Chemical Endurance: Pharmacological Stimulation in the Russian Army

The Use of Stimulants in Russian Armed Forces Units

The Main Military Medical Directorate of the Russian Ministry of Defense has issued methodological guidelines on the pharmacological adjustment of servicemen’s performance. These guidelines describe the use of stimulants to enhance the combat effectiveness of military personnel.

The primary danger of such substances lies in the fact that they do not eliminate physical exhaustion but merely mask it, leading to rebound effects, psychological dependence, nervous breakdowns, and a decline in real combat readiness.

Researchers from Russia’s Main Military Medical Directorate have developed a so-called “pharmacological correction program”, allowing for the continuous intake of medications throughout the entire duration of a combat mission.

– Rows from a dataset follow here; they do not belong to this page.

-- pv_equiv track=rewrite | github.com/22507260/AI-PCB-Generator | src/models/vrml_parser.py | _skip_block
-- ===== SOURCE A (Python) =====
-- def _skip_block(tokens: list[str], pos: int) -> int:
--     """Skip a { ... } block."""
--     depth = 1
--     while pos < len(tokens) and depth > 0:
--         if tokens[pos] == '{':
--             depth += 1
--         elif tokens[pos] == '}':
--             depth -= 1
--         pos += 1
--     return pos
-- ===== SOURCE B (Python) =====
-- def _skip_block(tokens: list[str], pos: int) -> int:
--     """Skip a { ... } block by recursive descent: '{' recurses into the
--     nested block, '}' closes this one."""
--     n = len(tokens)
--     while pos < n:
--         tok = tokens[pos]
--         pos += 1
--         if tok == '}':
--             return pos
--         if tok == '{':
--             pos = _skip_block(tokens, pos)
--     return pos
-- ===== Notes on version B (the rewrite author's own statement) =====
-- stated objective: alternative
-- what changed: Replaces the explicit depth counter with recursive descent: the loop consumes one token at a time, returns right after a '}', and recurses on '{' to skip the nested block, resuming from the returned position.
import Mathlib
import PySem

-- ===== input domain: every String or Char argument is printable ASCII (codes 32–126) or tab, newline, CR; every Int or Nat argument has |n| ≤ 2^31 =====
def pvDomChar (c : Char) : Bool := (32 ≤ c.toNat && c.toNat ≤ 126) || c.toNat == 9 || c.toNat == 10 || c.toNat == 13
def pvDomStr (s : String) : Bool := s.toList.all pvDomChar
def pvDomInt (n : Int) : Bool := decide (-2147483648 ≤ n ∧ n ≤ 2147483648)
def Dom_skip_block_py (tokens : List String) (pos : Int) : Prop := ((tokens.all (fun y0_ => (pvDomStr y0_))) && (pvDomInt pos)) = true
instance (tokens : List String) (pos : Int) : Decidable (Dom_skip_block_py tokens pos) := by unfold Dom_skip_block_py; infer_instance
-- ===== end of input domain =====

-- B replaces A's explicit depth counter by recursive descent (recursing on '{' to skip the
-- nested block); same return value, same cost.

-- ===== PORT A =====
-- A's while loop: state (pos, depth); pyGet? none = Python IndexError, unreachable under Pre_.
def skipALoop (tokens : List String) (pos depth : Int) : Int :=
  if _h : pos < (tokens.length : Int) ∧ 0 < depth then
    match PySem.List.pyGet? tokens pos with
    | none => pos   -- IndexError in Python; excluded by Pre_skip_block_py
    | some tok =>
        skipALoop tokens (pos + 1)
          (if tok = "{" then depth + 1 else if tok = "}" then depth - 1 else depth)
  else pos
termination_by ((tokens.length : Int) - pos).toNat
decreasing_by omega

def skip_block_py (tokens : List String) (pos : Int) : Int :=
  skipALoop tokens pos 1

-- ===== PORT B =====
-- B's recursive descent; the fuel argument only makes the recursion total
-- (it is (len - pos).toNat at the top call, enough for every step Python B takes).
def skipBGo (tokens : List String) : Nat → Int → Int
  | 0, pos => pos
  | fuel + 1, pos =>
    if pos < (tokens.length : Int) then
      match PySem.List.pyGet? tokens pos with
      | none => pos   -- IndexError in Python; excluded by Pre_skip_block_py
      | some tok =>
          if tok = "}" then pos + 1
          else if tok = "{" then skipBGo tokens fuel (skipBGo tokens fuel (pos + 1))
          else skipBGo tokens fuel (pos + 1)
    else pos

def skip_block_py_alt (tokens : List String) (pos : Int) : Int :=
  skipBGo tokens ((tokens.length : Int) - pos).toNat pos

-- ===== PRECONDITION & SPEC =====
-- Pre_ excludes exactly the inputs where Python A raises IndexError:
-- pos < -len(tokens) (negative index out of range). B raises there too.
def Pre_skip_block_py (tokens : List String) (pos : Int) : Prop :=
  -(tokens.length : Int) ≤ pos
instance (tokens : List String) (pos : Int) : Decidable (Pre_skip_block_py tokens pos) := by
  unfold Pre_skip_block_py; infer_instance

def pvWitness_skip_block_py : List String × Int := (["point", "{", "0", "}", "}"], 0)

def Spec_skip_block_py (tokens : List String) (pos : Int) (out : Int) : Prop :=
  out = skip_block_py_alt tokens pos
instance (tokens : List String) (pos : Int) (out : Int) : Decidable (Spec_skip_block_py tokens pos out) := by
  unfold Spec_skip_block_py; infer_instance

-- ===== CLAIM (what is proved, stated in full; the proofs are below) =====
def Claim_equal_skip_block_py : Prop := ∀ (tokens : List String) (pos : Int), Dom_skip_block_py tokens pos → Pre_skip_block_py tokens pos → Spec_skip_block_py tokens pos (skip_block_py tokens pos)

-- ===== LEMMAS AND PROOFS =====

-- skipBGo never moves backwards
theorem skipBGo_ge (tokens : List String) (fuel : Nat) :
    ∀ pos : Int, pos ≤ skipBGo tokens fuel pos := by
  induction fuel with
  | zero => intro pos; simp [skipBGo]
  | succ f ih =>
      intro pos
      simp only [skipBGo]
      split
      · match h : PySem.List.pyGet? tokens pos with
        | none => simp
        | some tok =>
            simp only
            split
            · omega
            · split
              · have h1 := ih (pos + 1)
                have h2 := ih (skipBGo tokens f (pos + 1))
                omega
              · have h1 := ih (pos + 1); omega
      · omega

-- positions ≥ len are fixed points of skipBGo
theorem skipBGo_fix (tokens : List String) (fuel : Nat) (pos : Int)
    (h : (tokens.length : Int) ≤ pos) : skipBGo tokens fuel pos = pos := by
  cases fuel with
  | zero => simp [skipBGo]
  | succ f => simp only [skipBGo]; rw [if_neg (by omega)]

-- fuel is irrelevant once it is at least (len - pos).toNat
theorem skipBGo_fuel_irrel (tokens : List String) :
    ∀ fuel fuel' : Nat, ∀ pos : Int,
      ((tokens.length : Int) - pos).toNat ≤ fuel → ((tokens.length : Int) - pos).toNat ≤ fuel' →
      skipBGo tokens fuel pos = skipBGo tokens fuel' pos := by
  intro fuel
  induction fuel with
  | zero =>
      intro fuel' pos h h'
      have hlen : (tokens.length : Int) ≤ pos := by omega
      rw [skipBGo_fix tokens 0 pos hlen, skipBGo_fix tokens fuel' pos hlen]
  | succ f ih =>
      intro fuel' pos h h'
      cases fuel' with
      | zero =>
          have hlen : (tokens.length : Int) ≤ pos := by omega
          rw [skipBGo_fix tokens (f + 1) pos hlen, skipBGo_fix tokens 0 pos hlen]
      | succ f' =>
          by_cases hp : pos < (tokens.length : Int)
          · simp only [skipBGo]
            rw [if_pos hp, if_pos hp]
            match hg : PySem.List.pyGet? tokens pos with
            | none => rfl
            | some tok =>
                simp only
                split
                · rfl
                · have hf : ((tokens.length : Int) - (pos + 1)).toNat ≤ f := by omega
                  have hf' : ((tokens.length : Int) - (pos + 1)).toNat ≤ f' := by omega
                  split
                  · have hinner : skipBGo tokens f (pos + 1) = skipBGo tokens f' (pos + 1) :=
                      ih f' (pos + 1) hf hf'
                    rw [← hinner]
                    set q := skipBGo tokens f (pos + 1) with hq
                    have hq1 : pos + 1 ≤ q := skipBGo_ge tokens f (pos + 1)
                    exact ih f' q (by omega) (by omega)
                  · exact ih f' (pos + 1) hf hf'
          · rw [skipBGo_fix tokens (f + 1) pos (by omega), skipBGo_fix tokens (f' + 1) pos (by omega)]

-- one-step unfolding of B's top-level function
theorem alt_fix (tokens : List String) (pos : Int) (h : (tokens.length : Int) ≤ pos) :
    skip_block_py_alt tokens pos = pos := by
  unfold skip_block_py_alt; exact skipBGo_fix tokens _ pos h

theorem alt_step (tokens : List String) (pos : Int) (hp : pos < (tokens.length : Int)) :
    skip_block_py_alt tokens pos =
      match PySem.List.pyGet? tokens pos with
      | none => pos
      | some tok =>
          if tok = "}" then pos + 1
          else if tok = "{" then skip_block_py_alt tokens (skip_block_py_alt tokens (pos + 1))
          else skip_block_py_alt tokens (pos + 1) := by
  unfold skip_block_py_alt
  have hm : ∃ m, ((tokens.length : Int) - pos).toNat = m + 1 := ⟨((tokens.length : Int) - pos).toNat - 1, by omega⟩
  obtain ⟨m, hm⟩ := hm
  rw [hm]
  simp only [skipBGo]
  rw [if_pos hp]
  match hg : PySem.List.pyGet? tokens pos with
  | none => rfl
  | some tok =>
      simp only
      split
      · rfl
      · have hf : ((tokens.length : Int) - (pos + 1)).toNat ≤ m := by omega
        have hinner : skipBGo tokens m (pos + 1) =
            skipBGo tokens ((tokens.length : Int) - (pos + 1)).toNat (pos + 1) :=
          skipBGo_fuel_irrel tokens m _ (pos + 1) hf le_rfl
        split
        · rw [hinner]
          set q := skipBGo tokens ((tokens.length : Int) - (pos + 1)).toNat (pos + 1) with hq
          have hq1 : pos + 1 ≤ q := skipBGo_ge tokens _ (pos + 1)
          exact skipBGo_fuel_irrel tokens m _ q (by omega) le_rfl
        · exact hinner

-- step lemmas for A's loop
theorem skipALoop_step (tokens : List String) (pos depth : Int)
    (h : pos < (tokens.length : Int) ∧ 0 < depth) (tok : String)
    (hg : PySem.List.pyGet? tokens pos = some tok) :
    skipALoop tokens pos depth =
      skipALoop tokens (pos + 1)
        (if tok = "{" then depth + 1 else if tok = "}" then depth - 1 else depth) := by
  conv_lhs => rw [skipALoop]
  rw [dif_pos h, hg]

theorem skipALoop_none (tokens : List String) (pos depth : Int)
    (h : pos < (tokens.length : Int) ∧ 0 < depth)
    (hg : PySem.List.pyGet? tokens pos = none) :
    skipALoop tokens pos depth = pos := by
  conv_lhs => rw [skipALoop]
  rw [dif_pos h, hg]

theorem skipALoop_stop (tokens : List String) (pos depth : Int)
    (h : ¬(pos < (tokens.length : Int) ∧ 0 < depth)) :
    skipALoop tokens pos depth = pos := by
  conv_lhs => rw [skipALoop]
  rw [dif_neg h]

-- A's loop at depth d equals d iterations of B (the depth counter counts pending '}')
theorem skipALoop_eq_iter (tokens : List String) :
    ∀ pos depth : Int, 0 ≤ depth →
      skipALoop tokens pos depth = (skip_block_py_alt tokens)^[depth.toNat] pos := by
  intro pos depth
  induction pos, depth using skipALoop.induct tokens with
  | case1 pos depth h hg =>
      -- pos < len but pyGet? = none (IndexError side); both sides fix pos
      intro _
      rcases h with ⟨hp, hdpos⟩
      rw [skipALoop_none tokens pos depth ⟨hp, hdpos⟩ hg]
      have hfix : skip_block_py_alt tokens pos = pos := by
        rw [alt_step tokens pos hp, hg]
      exact (Function.iterate_fixed hfix depth.toNat).symm
  | case2 pos depth h tok hg ih =>
      intro hd
      rcases h with ⟨hp, hdpos⟩
      have hd1 : 1 ≤ depth.toNat := by omega
      have step := alt_step tokens pos hp
      rw [hg] at step
      simp only at step
      rw [skipALoop_step tokens pos depth ⟨hp, hdpos⟩ tok hg]
      obtain ⟨e, he⟩ : ∃ e, depth.toNat = e + 1 := ⟨depth.toNat - 1, by omega⟩
      by_cases hb : tok = "{"
      · -- '{' : depth+1
        rw [if_neg (by rw [hb]; decide), if_pos hb] at step
        rw [if_pos hb]
        rw [dif_pos hb] at ih
        rw [ih (by omega)]
        have h2 : (depth + 1).toNat = (e + 1) + 1 := by omega
        calc (skip_block_py_alt tokens)^[(depth + 1).toNat] (pos + 1)
            = (skip_block_py_alt tokens)^[(e + 1) + 1] (pos + 1) := by rw [h2]
          _ = (skip_block_py_alt tokens)^[e]
                (skip_block_py_alt tokens (skip_block_py_alt tokens (pos + 1))) := by
              rw [Function.iterate_succ_apply, Function.iterate_succ_apply]
          _ = (skip_block_py_alt tokens)^[e] (skip_block_py_alt tokens pos) := by rw [← step]
          _ = (skip_block_py_alt tokens)^[e + 1] pos :=
              (Function.iterate_succ_apply (skip_block_py_alt tokens) e pos).symm
          _ = (skip_block_py_alt tokens)^[depth.toNat] pos := by rw [← he]
      · by_cases hc : tok = "}"
        · -- '}' : depth-1
          rw [if_pos hc] at step
          rw [if_neg hb, if_pos hc]
          rw [dif_neg hb, dif_pos hc] at ih
          rw [ih (by omega)]
          have he1 : depth.toNat = (depth - 1).toNat + 1 := by omega
          calc (skip_block_py_alt tokens)^[(depth - 1).toNat] (pos + 1)
              = (skip_block_py_alt tokens)^[(depth - 1).toNat] (skip_block_py_alt tokens pos) := by
                rw [step]
            _ = (skip_block_py_alt tokens)^[(depth - 1).toNat + 1] pos :=
                (Function.iterate_succ_apply (skip_block_py_alt tokens) _ pos).symm
            _ = (skip_block_py_alt tokens)^[depth.toNat] pos := by rw [← he1]
        · -- other token: depth unchanged
          rw [if_neg hc, if_neg hb] at step
          rw [if_neg hb, if_neg hc]
          rw [dif_neg hb, dif_neg hc] at ih
          rw [ih (by omega)]
          calc (skip_block_py_alt tokens)^[depth.toNat] (pos + 1)
              = (skip_block_py_alt tokens)^[e + 1] (pos + 1) := by rw [he]
            _ = (skip_block_py_alt tokens)^[e] (skip_block_py_alt tokens (pos + 1)) :=
                Function.iterate_succ_apply (skip_block_py_alt tokens) e (pos + 1)
            _ = (skip_block_py_alt tokens)^[e] (skip_block_py_alt tokens pos) := by rw [← step]
            _ = (skip_block_py_alt tokens)^[e + 1] pos :=
                (Function.iterate_succ_apply (skip_block_py_alt tokens) e pos).symm
            _ = (skip_block_py_alt tokens)^[depth.toNat] pos := by rw [← he]
  | case3 pos depth h =>
      -- loop guard false: pos ≥ len or depth ≤ 0
      intro hd
      rw [skipALoop_stop tokens pos depth h]
      by_cases hp : pos < (tokens.length : Int)
      · have hdz : depth = 0 := by omega
        rw [hdz]; rfl
      · exact (Function.iterate_fixed (alt_fix tokens pos (by omega)) depth.toNat).symm

-- ===== VERDICT (by name: the statement is the Claim_ definition above) =====
theorem skip_block_py_spec : Claim_equal_skip_block_py := by
  intro tokens pos _ _
  unfold Spec_skip_block_py skip_block_py
  rw [skipALoop_eq_iter tokens pos 1 (by omega)]
  rfl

The Russian military’s “combat first-aid kit” includes the drugs “Loksidan” and “UR-1.”

Loksidan is a combination of the stimulants bromantane and mesocarb (an amphetamine derivative). It is intended to temporarily suppress fatigue and drowsiness while increasing physical endurance, allowing soldiers to function for up to two days without sleep.

UR-1 is an experimental drug based on modafinil, a substance known for its use in the armed forces of the United States, France, and the United Kingdom. UR-1 is designed primarily for cognitive stimulation, enhancing clarity of thought, reaction speed, and attention. While modafinil has indeed been used by the U.S., French, and Canadian militaries, this was done only under strict medical supervision. The Russian approach, by contrast, involves mass and systematic use.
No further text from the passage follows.